Отслеживание прогресса выбора
[ редактировать ]Чтобы отслеживать ход реакции SELEX, количество связанных с мишенью молекул, которое эквивалентно количеству элюированных олигонуклеотидов, можно сравнить с предполагаемым общим количеством введенных олигонуклеотидов после элюирования в каждом раунде. [3] [19] Количество элюированных олигонуклеотидов можно оценить путем оценки концентрации элюирования по поглощению при длине волны 260 нм. [19] или флуоресцентное мечение олигонуклеотидов. [7] По мере того, как реакция SELEX приближается к завершению, доля библиотеки олигонуклеотидов, которая связывает мишень, приближается к 100%, так что количество элюированных молекул приближается к оценке общего ввода олигонуклеотидов, но может сходиться при меньшем числе. [3]
Предостережения и соображения
[ редактировать ]Некоторые реакции SELEX могут генерировать зонды, которые зависят от областей связывания праймера для формирования вторичной структуры. [7] Существуют приложения аптамеров, для которых желательна короткая последовательность и, следовательно, усечение праймера. [20] Усовершенствование оригинального метода позволяет библиотеке РНК исключить константные области праймера, которые может быть трудно удалить после процесса отбора, поскольку они стабилизируют вторичные структуры , которые нестабильны, когда образуются только случайной областью. [21]
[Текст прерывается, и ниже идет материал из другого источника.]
-- pv_equiv track=rewrite | github.com/markchweya/local-business-chatbot | app.py | safe_index
-- ===== SOURCE A (Python) =====
-- def safe_index(options, value, fallback_value=None):
--     value_norm = "" if value is None else str(value).strip().upper()
--     options_norm = [str(o).strip().upper() for o in options]
--     if value_norm in options_norm:
--         return options_norm.index(value_norm)
--     if fallback_value is not None:
--         fb = str(fallback_value).strip().upper()
--         if fb in options_norm:
--             return options_norm.index(fb)
--     return 0
-- ===== SOURCE B (Python) =====
-- def safe_index(options, value, fallback_value=None):
--     value_norm = "" if value is None else str(value).strip().upper()
--     fb = None if fallback_value is None else str(fallback_value).strip().upper()
--     fb_idx = None
--     for i, o in enumerate(options):
--         o_norm = str(o).strip().upper()
--         if o_norm == value_norm:
--             return i
--         if fb is not None and fb_idx is None and o_norm == fb:
--             fb_idx = i
--     return fb_idx if fb_idx is not None else 0
-- ===== Notes on version B (the rewrite author's own statement) =====
-- stated objective: alternative
-- what changed: Replaces A's build-normalized-list then membership tests plus .index rescans (up to four passes over the normalized data) with a single enumerate pass that normalizes each option once, returns immediately on a value match and records the first fallback match in an accumulator.
import Mathlib
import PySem

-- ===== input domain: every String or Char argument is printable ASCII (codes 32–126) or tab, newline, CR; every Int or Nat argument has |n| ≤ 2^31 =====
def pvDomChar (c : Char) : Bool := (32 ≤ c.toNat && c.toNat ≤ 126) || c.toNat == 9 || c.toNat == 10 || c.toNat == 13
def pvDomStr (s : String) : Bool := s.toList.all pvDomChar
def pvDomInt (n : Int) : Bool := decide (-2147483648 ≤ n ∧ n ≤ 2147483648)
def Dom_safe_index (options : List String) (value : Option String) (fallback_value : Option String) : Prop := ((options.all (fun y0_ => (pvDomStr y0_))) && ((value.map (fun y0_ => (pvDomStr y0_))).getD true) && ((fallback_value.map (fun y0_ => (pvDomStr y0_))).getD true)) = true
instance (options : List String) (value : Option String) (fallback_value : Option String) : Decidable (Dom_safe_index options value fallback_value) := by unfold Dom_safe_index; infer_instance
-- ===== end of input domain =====

-- B: single pass over the raw options with a fallback-index accumulator, instead of A's
-- normalized-list build plus membership tests plus .index rescans (same cost, one traversal).
-- ===== PORT A =====
-- str(o).strip().upper() (str(·) is identity on str)
def pvNorm (s : String) : String := PySem.Str.upper (PySem.Str.strip s)

def safe_index (options : List String) (value : Option String) (fallback_value : Option String) : Int :=
  let value_norm := match value with | none => "" | some v => pvNorm v
  let options_norm := options.map (fun o => pvNorm o)
  if value_norm ∈ options_norm then
    ((PySem.List.index? options_norm value_norm).getD 0 : Nat)
  else
    match fallback_value with
    | some fv =>
        let fb := pvNorm fv
        if fb ∈ options_norm then ((PySem.List.index? options_norm fb).getD 0 : Nat)
        else 0
    | none => 0

-- ===== PORT B =====
-- the for-loop of Source B: i is the enumerate counter, fbIdx the recorded fallback index
def pvFind (value_norm : String) (fb : Option String) : List String → Nat → Option Nat → Int
  | [], _, fbIdx => match fbIdx with | some j => (j : Int) | none => 0
  | o :: rest, i, fbIdx =>
      let o_norm := pvNorm o
      if o_norm = value_norm then (i : Int)
      else
        pvFind value_norm fb rest (i + 1)
          (match fbIdx with
           | some j => some j
           | none =>
             match fb with
             | none => none
             | some f => if o_norm = f then some i else none)

def safe_index_alt (options : List String) (value : Option String) (fallback_value : Option String) : Int :=
  let value_norm := match value with | none => "" | some v => pvNorm v
  let fb := fallback_value.map (fun f => pvNorm f)
  pvFind value_norm fb options 0 none

-- ===== PRECONDITION & SPEC =====
def Spec_safe_index (options : List String) (value : Option String) (fallback_value : Option String) (out : Int) : Prop := out = safe_index_alt options value fallback_value
instance (options : List String) (value : Option String) (fallback_value : Option String) (out : Int) : Decidable (Spec_safe_index options value fallback_value out) := by unfold Spec_safe_index; infer_instance

-- ===== CLAIM (what is proved, stated in full; the proofs are below) =====
def Claim_equal_safe_index : Prop := ∀ (options : List String) (value : Option String) (fallback_value : Option String), Dom_safe_index options value fallback_value → Spec_safe_index options value fallback_value (safe_index options value fallback_value)

-- ===== LEMMAS AND PROOFS =====

-- ===== VERDICT (by name: the statement is the Claim_ definition above) =====
-- loop invariant: pvFind returns the first value match (offset by i), else the recorded/first
-- fallback match, else 0
theorem pvFind_eq (vn : String) (fb : Option String) (l : List String) (i : Nat) (fbIdx : Option Nat) :
    pvFind vn fb l i fbIdx =
      match PySem.List.index? (l.map pvNorm) vn with
      | some k => ((i + k : Nat) : Int)
      | none =>
        match fbIdx with
        | some j => (j : Int)
        | none =>
          match fb with
          | none => 0
          | some f =>
            match PySem.List.index? (l.map pvNorm) f with
            | some k => ((i + k : Nat) : Int)
            | none => 0 := by
  induction l generalizing i fbIdx with
  | nil =>
    cases fbIdx <;> cases fb <;> rfl
  | cons o rest ih =>
    by_cases hv : pvNorm o = vn
    · rw [pvFind.eq_def]
      simp only [hv, List.map_cons, PySem.List.index?_cons_self]
      simp
    · rw [pvFind.eq_def]
      simp only [hv, if_false]
      rw [ih, List.map_cons, PySem.List.index?_cons_of_ne _ hv]
      cases hvk : PySem.List.index? (rest.map pvNorm) vn with
      | some k => simp only [Option.map_some]; push_cast; ring_nf
      | none =>
        simp only [Option.map_none]
        cases fbIdx with
        | some j => rfl
        | none =>
          cases fb with
          | none => rfl
          | some f =>
            by_cases hf : pvNorm o = f
            · subst hf
              have h2 : PySem.List.index? (pvNorm o :: rest.map pvNorm) (pvNorm o) = some 0 :=
                PySem.List.index?_cons_self _ _
              rw [PySem.List.index?_eq_idxOf?] at h2
              simp [h2]
            · have h2 := PySem.List.index?_cons_of_ne (x := pvNorm o) (v := f) (rest.map pvNorm) hf
              cases hfk : PySem.List.index? (rest.map pvNorm) f with
              | some k =>
                rw [hfk] at h2
                rw [PySem.List.index?_eq_idxOf?] at h2 hfk
                simp [h2, hfk, hf]; ring
              | none =>
                rw [hfk] at h2
                rw [PySem.List.index?_eq_idxOf?] at h2 hfk
                simp [h2, hfk, hf]

theorem safe_index_spec : Claim_equal_safe_index := by
  intro options value fallback_value _
  unfold Spec_safe_index safe_index safe_index_alt
  rw [pvFind_eq]
  set vn := match value with | none => "" | some v => pvNorm v with hvn
  have heta : options.map (fun o => pvNorm o) = options.map pvNorm := rfl
  by_cases hv : vn ∈ options.map pvNorm
  · cases hk : PySem.List.index? (options.map pvNorm) vn with
    | none =>
      have := (PySem.List.index?_isSome_iff (options.map pvNorm) vn).mpr hv
      rw [hk] at this; simp at this
    | some k => simp only [heta, hv, if_pos, hk, Option.getD_some]; simp
  · have hk : PySem.List.index? (options.map pvNorm) vn = none := by
      cases hk : PySem.List.index? (options.map pvNorm) vn with
      | none => rfl
      | some k =>
        exact absurd ((PySem.List.index?_isSome_iff (options.map pvNorm) vn).mp
          (by rw [hk]; rfl)) hv
    simp only [heta, hv, if_false, hk]
    cases fallback_value with
    | none => rfl
    | some fv =>
      by_cases hf : pvNorm fv ∈ options.map pvNorm
      · cases hk2 : PySem.List.index? (options.map pvNorm) (pvNorm fv) with
        | none =>
          have := (PySem.List.index?_isSome_iff (options.map pvNorm) (pvNorm fv)).mpr hf
          rw [hk2] at this; simp at this
        | some k => simp only [hf, if_pos, hk2, Option.getD_some, Option.map_some]; simp
      · have hk2 : PySem.List.index? (options.map pvNorm) (pvNorm fv) = none := by
          cases hk2 : PySem.List.index? (options.map pvNorm) (pvNorm fv) with
          | none => rfl
          | some k =>
            exact absurd ((PySem.List.index?_isSome_iff (options.map pvNorm) (pvNorm fv)).mp
              (by rw [hk2]; rfl)) hf
        simp only [hf, if_false, hk2, Option.map_some]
Химически модифицированные нуклеотиды
[ редактировать ]Недавно SELEX расширился и теперь включает использование химически модифицированных нуклеотидов. Эти химически модифицированные олигонуклеотиды предлагают множество потенциальных преимуществ для выбранных аптамеров, включая большую стабильность и устойчивость к нуклеазам, улучшенное связывание с выбранными мишенями, расширенные физические свойства, такие как повышенная гидрофобность, и более разнообразные структурные конформации. [9] [10] [22]
Генетический алфавит и, следовательно, возможные аптамеры также расширяются за счет неестественных пар оснований. [23] [24] использование этих неприродных пар оснований было применено к SELEX, и были созданы аптамеры ДНК с высоким сродством. [25]
Варианты SELEX и альтернативные методы отбора аптамеров
[ редактировать ]FRELEX был разработан в 2016 году компанией NeoVentures Biotechnology Inc, чтобы обеспечить возможность отбора аптамеров без иммобилизации мишени или библиотеки олигонуклеотидов. [26] Иммобилизация – необходимая составляющая SELEX; однако он обладает потенциалом ингибировать ключевые эпитопы и, таким образом, ослаблять вероятность успешного связывания, особенно при работе с небольшими молекулами. [27] [28] FRELEX следует общей методологии, аналогичной SELEX; однако вместо иммобилизации мишени исследователь вводит серию случайных и блокирующих олигонуклеотидов в поле иммобилизации перед введением в мишень. [26] Это позволяет исследователю лучше нацеливаться на небольшие молекулы, которые могут быть потеряны во время разделения. [26] В некоторых случаях его также можно использовать для выбора библиотеки аптамеров без знания цели. [29]
Большинство современных методов отбора аптамеров направлены на улучшение традиционного метода поиска аптамеров SELEX. [30] Несмотря на публикацию различных методов, направленных на повышение аффинности и специфичности аптамеров, [31] [32] [33] экспериментальные подходы сталкиваются с ограничениями в количестве и разнообразии последовательностей, которые можно изучить и выбрать. Емкость библиотеки для экспериментов SELEX практически ограничена 10 15 кандидатов, тогда как, предполагая, что существует 4-мономерный репертуар, из которого можно создавать пулы, существует ~ 1,6 × 10 60 уникальные последовательности в пространстве последовательностей, ограниченном матрицей из 100 остатков, что явно выходит за рамки экспериментальных возможностей. [34] Библиотека олигонуклеотидов должна быть чрезвычайно разнообразной и не содержать линейных, не способных обеспечить устойчивое пространственное расположение, и двухцепочечных структур; из-за этих ограничений библиотеки олигонуклеотидов могут охватывать разнообразие только ~10 6 последовательности. [35] Это означает, что существующие аптамеры могут не полностью охватывать разнообразие целевых молекул или не иметь оптимальных свойств из-за ограничений основного метода. Чтобы получить наилучшие аптамеры, необходимо максимизировать эффективность процесса открытия и самой библиотеки.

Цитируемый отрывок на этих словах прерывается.